What the exercise asks:
Write out every line exactly, from the first line of the records below through the line that contains "def pvDomInt (n".

BEGIN

-- pv_equiv track=rewrite | github.com/fenella0401/Hierarchical-Basket-Preference-Learning | HBP/utils/data_helpers.py | sort_batch_of_lists
-- ===== SOURCE A (Python) =====
-- def sort_batch_of_lists(uids, batch_of_lists, lens, batch_of_lists2, batch_of_lists3):
--     """Sort batch of lists according to len(list). Descending"""
--     sorted_idx = [i[0] for i in sorted(enumerate(lens), key=lambda x: x[1], reverse=True)]
--     uids = [uids[i] for i in sorted_idx]
--     lens = [lens[i] for i in sorted_idx]
--     batch_of_lists = [batch_of_lists[i] for i in sorted_idx]
--     batch_of_lists2 = [batch_of_lists2[i] for i in sorted_idx]
--     batch_of_lists3 = [batch_of_lists3[i] for i in sorted_idx]
--     return uids, batch_of_lists, lens, batch_of_lists2, batch_of_lists3
-- ===== SOURCE B (Python) =====
-- def sort_batch_of_lists(uids, batch_of_lists, lens, batch_of_lists2, batch_of_lists3):
--     """Sort batch of lists according to len(list). Descending"""
--     records = sorted(zip(uids, batch_of_lists, lens, batch_of_lists2, batch_of_lists3),
--                      key=lambda t: t[2], reverse=True)
--     if not records:
--         return [], [], [], [], []
--     u, b, l, b2, b3 = zip(*records)
--     return list(u), list(b), list(l), list(b2), list(b3)
-- ===== Notes on version B (the rewrite author's own statement) =====
-- stated objective: idiomatic
-- what changed: Instead of computing an index permutation from sorted(enumerate(lens)) and then gathering each of the five lists by index, B zips the five lists into records, sorts the records once (stable, keyed on the length field, descending) and unzips them back.
import Mathlib
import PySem

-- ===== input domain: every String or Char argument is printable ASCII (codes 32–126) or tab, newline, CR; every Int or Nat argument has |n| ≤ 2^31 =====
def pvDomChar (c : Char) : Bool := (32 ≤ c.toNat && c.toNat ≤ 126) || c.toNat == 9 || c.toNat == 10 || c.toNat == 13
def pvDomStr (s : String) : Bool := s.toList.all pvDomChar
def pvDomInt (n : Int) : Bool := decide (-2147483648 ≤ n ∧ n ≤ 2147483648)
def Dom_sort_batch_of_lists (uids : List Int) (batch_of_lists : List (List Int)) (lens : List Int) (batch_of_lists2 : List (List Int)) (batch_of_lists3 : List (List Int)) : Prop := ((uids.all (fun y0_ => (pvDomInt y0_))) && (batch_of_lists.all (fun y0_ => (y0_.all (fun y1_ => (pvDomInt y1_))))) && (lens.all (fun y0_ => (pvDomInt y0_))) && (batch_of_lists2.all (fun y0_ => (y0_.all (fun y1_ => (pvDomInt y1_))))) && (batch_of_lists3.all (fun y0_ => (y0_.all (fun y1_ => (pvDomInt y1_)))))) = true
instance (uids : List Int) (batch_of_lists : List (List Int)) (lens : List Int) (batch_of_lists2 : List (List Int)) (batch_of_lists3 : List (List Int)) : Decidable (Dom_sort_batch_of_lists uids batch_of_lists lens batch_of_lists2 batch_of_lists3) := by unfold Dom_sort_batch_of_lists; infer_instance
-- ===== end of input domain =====

-- B replaces A's index-permutation-then-gather with zip / stable sort on the length field / unzip (idiomatic; return value only).

-- ===== PORT A =====
def sort_batch_of_lists (uids : List Int) (batch_of_lists : List (List Int)) (lens : List Int) (batch_of_lists2 : List (List Int)) (batch_of_lists3 : List (List Int)) : List Int × List (List Int) × List Int × List (List Int) × List (List Int) :=
  let sorted_idx : List Int :=
    (PySem.List.sorted (PySem.List.enumerate lens) (fun x => x.2) true).map (fun i => i.1)
  let uids' := sorted_idx.map (fun i => PySem.List.pyGetD uids i 0)
  let lens' := sorted_idx.map (fun i => PySem.List.pyGetD lens i 0)
  let b1' := sorted_idx.map (fun i => PySem.List.pyGetD batch_of_lists i [])
  let b2' := sorted_idx.map (fun i => PySem.List.pyGetD batch_of_lists2 i [])
  let b3' := sorted_idx.map (fun i => PySem.List.pyGetD batch_of_lists3 i [])
  (uids', b1', lens', b2', b3')

-- ===== PORT B =====
def sort_batch_of_lists_alt (uids : List Int) (batch_of_lists : List (List Int)) (lens : List Int) (batch_of_lists2 : List (List Int)) (batch_of_lists3 : List (List Int)) : List Int × List (List Int) × List Int × List (List Int) × List (List Int) :=
  let records := PySem.List.sorted
    (uids.zip (batch_of_lists.zip (lens.zip (batch_of_lists2.zip batch_of_lists3))))
    (fun t => t.2.2.1) true
  if records.isEmpty then ([], [], [], [], [])
  else (records.map (fun t => t.1), records.map (fun t => t.2.1), records.map (fun t => t.2.2.1),
        records.map (fun t => t.2.2.2.1), records.map (fun t => t.2.2.2.2))

-- ===== PRECONDITION & SPEC =====
-- Pre_ excludes exactly the inputs on which A raises IndexError: some list shorter than lens.
def Pre_sort_batch_of_lists (uids : List Int) (batch_of_lists : List (List Int)) (lens : List Int) (batch_of_lists2 : List (List Int)) (batch_of_lists3 : List (List Int)) : Prop :=
  lens.length ≤ uids.length ∧ lens.length ≤ batch_of_lists.length ∧
  lens.length ≤ batch_of_lists2.length ∧ lens.length ≤ batch_of_lists3.length
instance (uids : List Int) (batch_of_lists : List (List Int)) (lens : List Int) (batch_of_lists2 : List (List Int)) (batch_of_lists3 : List (List Int)) : Decidable (Pre_sort_batch_of_lists uids batch_of_lists lens batch_of_lists2 batch_of_lists3) := by unfold Pre_sort_batch_of_lists; infer_instance

def pvWitness_sort_batch_of_lists : List Int × List (List Int) × List Int × List (List Int) × List (List Int) :=
  ([1, 2, 3], [[5], [6, 7], []], [1, 2, 0], [[8], [], [9]], [[], [1], [2]])

def Spec_sort_batch_of_lists (uids : List Int) (batch_of_lists : List (List Int)) (lens : List Int) (batch_of_lists2 : List (List Int)) (batch_of_lists3 : List (List Int)) (out : List Int × List (List Int) × List Int × List (List Int) × List (List Int)) : Prop := out = sort_batch_of_lists_alt uids batch_of_lists lens batch_of_lists2 batch_of_lists3
instance (uids : List Int) (batch_of_lists : List (List Int)) (lens : List Int) (batch_of_lists2 : List (List Int)) (batch_of_lists3 : List (List Int)) (out : List Int × List (List Int) × List Int × List (List Int) × List (List Int)) : Decidable (Spec_sort_batch_of_lists uids batch_of_lists lens batch_of_lists2 batch_of_lists3 out) := by unfold Spec_sort_batch_of_lists; infer_instance

-- ===== CLAIM (what is proved, stated in full; the proofs are below) =====
def Claim_equal_sort_batch_of_lists : Prop := ∀ (uids : List Int) (batch_of_lists : List (List Int)) (lens : List Int) (batch_of_lists2 : List (List Int)) (batch_of_lists3 : List (List Int)), Dom_sort_batch_of_lists uids batch_of_lists lens batch_of_lists2 batch_of_lists3 → Pre_sort_batch_of_lists uids batch_of_lists lens batch_of_lists2 batch_of_lists3 → Spec_sort_batch_of_lists uids batch_of_lists lens batch_of_lists2 batch_of_lists3 (sort_batch_of_lists uids batch_of_lists lens batch_of_lists2 batch_of_lists3)
-- ===== LEMMAS AND PROOFS =====

theorem pv_insertBy_map {A B : Type} (g : A → B) (ba : A → A → Bool) (bb : B → B → Bool)
    (h : ∀ a b, bb (g a) (g b) = ba a b) (x : A) (ys : List A) :
    PySem.List.insertBy bb (g x) (ys.map g) = (PySem.List.insertBy ba x ys).map g := by
  induction ys with
  | nil => simp [PySem.List.insertBy]
  | cons y ys ih =>
    simp only [List.map_cons, PySem.List.insertBy, h]
    by_cases hc : ba x y
    · simp [hc]
    · simp [hc, ih]

theorem pv_foldl_insertBy_map {A B : Type} (g : A → B) (ba : A → A → Bool) (bb : B → B → Bool)
    (h : ∀ a b, bb (g a) (g b) = ba a b) (xs : List A) :
    ∀ acc : List A,
      (xs.map g).foldl (fun acc x => PySem.List.insertBy bb x acc) (acc.map g)
        = (xs.foldl (fun acc x => PySem.List.insertBy ba x acc) acc).map g := by
  induction xs with
  | nil => intro acc; simp
  | cons x xs ih =>
    intro acc
    simp only [List.map_cons, List.foldl_cons]
    rw [pv_insertBy_map g ba bb h x acc]
    exact ih (PySem.List.insertBy ba x acc)

theorem pv_sorted_map {A B K : Type} [LT K] [DecidableLT K] (g : A → B) (xs : List A) (key : B → K) :
    PySem.List.sorted (xs.map g) key true
      = (PySem.List.sorted xs (fun a => key (g a)) true).map g := by
  rw [PySem.List.sorted_rev_eq_foldl_insertBy, PySem.List.sorted_rev_eq_foldl_insertBy]
  have := pv_foldl_insertBy_map g
    (fun a b => decide (key (g b) < key (g a))) (fun a b => decide (key b < key a))
    (fun a b => rfl) xs []
  simpa using this

theorem pv_enumerate_map {A B : Type} (g : A → B) (xs : List A) :
    ∀ s : Int, PySem.List.enumerate (xs.map g) s
      = (PySem.List.enumerate xs s).map (fun p => (p.1, g p.2)) := by
  induction xs with
  | nil => intro s; simp [PySem.List.enumerate]
  | cons x xs ih =>
    intro s
    simp [PySem.List.enumerate_cons, ih (s + 1)]

theorem pv_mem_enumerate {A : Type} (xs : List A) :
    ∀ (s : Int) (p : Int × A), p ∈ PySem.List.enumerate xs s →
      ∃ k : Nat, ∃ hk : k < xs.length, p = (s + k, xs[k]) := by
  induction xs with
  | nil => intro s p hp; simp [PySem.List.enumerate] at hp
  | cons x xs ih =>
    intro s p hp
    rw [PySem.List.enumerate_cons] at hp
    rcases List.mem_cons.1 hp with h | h
    · exact ⟨0, by simp, by simp [h]⟩
    · obtain ⟨k, hk, rfl⟩ := ih (s + 1) p h
      refine ⟨k + 1, by simpa using Nat.succ_lt_succ hk, ?_⟩
      simp only [List.getElem_cons_succ]
      congr 1
      push_cast
      ring

-- ===== VERDICT (by name: the statement is the Claim_ definition above) =====
theorem sort_batch_of_lists_spec : Claim_equal_sort_batch_of_lists := by
  intro uids b1 lens b2 b3 _ hpre
  unfold Pre_sort_batch_of_lists at hpre
  obtain ⟨h1, h2, h3, h4⟩ := hpre
  unfold Spec_sort_batch_of_lists sort_batch_of_lists sort_batch_of_lists_alt
  set Z := uids.zip (b1.zip (lens.zip (b2.zip b3))) with hZ
  have hZlen : Z.length = lens.length := by
    simp only [hZ, List.length_zip]
    omega
  have hlens : lens = Z.map (fun t => t.2.2.1) := by
    apply List.ext_getElem
    · simp [hZlen]
    · intro k hk1 hk2
      simp [hZ, List.getElem_zip]
  set S := PySem.List.sorted (PySem.List.enumerate Z) (fun p => p.2.2.2.1) true with hS
  have hA : PySem.List.sorted (PySem.List.enumerate lens) (fun x => x.2) true
      = S.map (fun p => (p.1, p.2.2.2.1)) := by
    conv_lhs => rw [hlens]
    rw [pv_enumerate_map (fun t => t.2.2.1) Z 0]
    exact pv_sorted_map (fun p => (p.1, p.2.2.2.1)) (PySem.List.enumerate Z) (fun x => x.2)
  have hrec : PySem.List.sorted Z (fun t => t.2.2.1) true = S.map (fun p => p.2) := by
    conv_lhs => rw [← PySem.List.map_snd_enumerate Z 0]
    exact pv_sorted_map (fun p => p.2) (PySem.List.enumerate Z) (fun t => t.2.2.1)
  have hmem : ∀ p ∈ S, ∃ k : Nat, ∃ hk : k < Z.length, p = ((k : Int), Z[k]) := by
    intro p hp
    have hp' : p ∈ PySem.List.enumerate Z := (PySem.List.mem_sorted _ _ _ _).1 hp
    obtain ⟨k, hk, rfl⟩ := pv_mem_enumerate Z 0 p hp'
    exact ⟨k, hk, by simp⟩
  have hproj : ∀ k : Nat, ∀ hk : k < Z.length,
      Z[k].1 = uids[k]'(by omega) ∧ Z[k].2.1 = b1[k]'(by omega) ∧
      Z[k].2.2.1 = lens[k]'(by omega) ∧ Z[k].2.2.2.1 = b2[k]'(by omega) ∧
      Z[k].2.2.2.2 = b3[k]'(by omega) := by
    intro k hk
    simp [hZ, List.getElem_zip]
  have hu : S.map (fun p => PySem.List.pyGetD uids p.1 0) = S.map (fun p => p.2.1) := by
    refine List.map_congr_left (fun p hp => ?_)
    obtain ⟨k, hk, rfl⟩ := hmem p hp
    have hku : k < uids.length := by omega
    simp [PySem.List.pyGetD_natCast, List.getElem?_eq_getElem hku, (hproj k hk).1]
  have hl : S.map (fun p => PySem.List.pyGetD lens p.1 0) = S.map (fun p => p.2.2.2.1) := by
    refine List.map_congr_left (fun p hp => ?_)
    obtain ⟨k, hk, rfl⟩ := hmem p hp
    have hkl : k < lens.length := by omega
    simp [PySem.List.pyGetD_natCast, List.getElem?_eq_getElem hkl, (hproj k hk).2.2.1]
  have hb1 : S.map (fun p => PySem.List.pyGetD b1 p.1 ([] : List Int)) = S.map (fun p => p.2.2.1) := by
    refine List.map_congr_left (fun p hp => ?_)
    obtain ⟨k, hk, rfl⟩ := hmem p hp
    have hkb : k < b1.length := by omega
    simp [PySem.List.pyGetD_natCast, List.getElem?_eq_getElem hkb, (hproj k hk).2.1]
  have hb2 : S.map (fun p => PySem.List.pyGetD b2 p.1 ([] : List Int)) = S.map (fun p => p.2.2.2.2.1) := by
    refine List.map_congr_left (fun p hp => ?_)
    obtain ⟨k, hk, rfl⟩ := hmem p hp
    have hkb : k < b2.length := by omega
    simp [PySem.List.pyGetD_natCast, List.getElem?_eq_getElem hkb, (hproj k hk).2.2.2.1]
  have hb3 : S.map (fun p => PySem.List.pyGetD b3 p.1 ([] : List Int)) = S.map (fun p => p.2.2.2.2.2) := by
    refine List.map_congr_left (fun p hp => ?_)
    obtain ⟨k, hk, rfl⟩ := hmem p hp
    have hkb : k < b3.length := by omega
    simp [PySem.List.pyGetD_natCast, List.getElem?_eq_getElem hkb, (hproj k hk).2.2.2.2]
  simp only [hA, hrec, List.map_map]
  by_cases hSe : S = []
  · simp [hSe]
  · have : ((S.map (fun p => p.2)).isEmpty) = false := by
      simp [List.isEmpty_eq_false_iff, hSe]
    rw [this]
    simp only [Bool.false_eq_true, if_false]
    refine Prod.ext ?_ (Prod.ext ?_ (Prod.ext ?_ (Prod.ext ?_ ?_))) <;> first
      | exact hu.trans rfl
      | exact hb1.trans rfl
      | exact hl.trans rfl
      | exact hb2.trans rfl
      | exact hb3.trans rfl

END

Solution to this task:
-- pv_equiv track=rewrite | github.com/fenella0401/Hierarchical-Basket-Preference-Learning | HBP/utils/data_helpers.py | sort_batch_of_lists
-- ===== SOURCE A (Python) =====
-- def sort_batch_of_lists(uids, batch_of_lists, lens, batch_of_lists2, batch_of_lists3):
--     """Sort batch of lists according to len(list). Descending"""
--     sorted_idx = [i[0] for i in sorted(enumerate(lens), key=lambda x: x[1], reverse=True)]
--     uids = [uids[i] for i in sorted_idx]
--     lens = [lens[i] for i in sorted_idx]
--     batch_of_lists = [batch_of_lists[i] for i in sorted_idx]
--     batch_of_lists2 = [batch_of_lists2[i] for i in sorted_idx]
--     batch_of_lists3 = [batch_of_lists3[i] for i in sorted_idx]
--     return uids, batch_of_lists, lens, batch_of_lists2, batch_of_lists3
-- ===== SOURCE B (Python) =====
-- def sort_batch_of_lists(uids, batch_of_lists, lens, batch_of_lists2, batch_of_lists3):
--     """Sort batch of lists according to len(list). Descending"""
--     records = sorted(zip(uids, batch_of_lists, lens, batch_of_lists2, batch_of_lists3),
--                      key=lambda t: t[2], reverse=True)
--     if not records:
--         return [], [], [], [], []
--     u, b, l, b2, b3 = zip(*records)
--     return list(u), list(b), list(l), list(b2), list(b3)
-- ===== Notes on version B (the rewrite author's own statement) =====
-- stated objective: idiomatic
-- what changed: Instead of computing an index permutation from sorted(enumerate(lens)) and then gathering each of the five lists by index, B zips the five lists into records, sorts the records once (stable, keyed on the length field, descending) and unzips them back.
import Mathlib
import PySem

-- ===== input domain: every String or Char argument is printable ASCII (codes 32–126) or tab, newline, CR; every Int or Nat argument has |n| ≤ 2^31 =====
def pvDomChar (c : Char) : Bool := (32 ≤ c.toNat && c.toNat ≤ 126) || c.toNat == 9 || c.toNat == 10 || c.toNat == 13
def pvDomStr (s : String) : Bool := s.toList.all pvDomChar
def pvDomInt (n : Int) : Bool := decide (-2147483648 ≤ n ∧ n ≤ 2147483648)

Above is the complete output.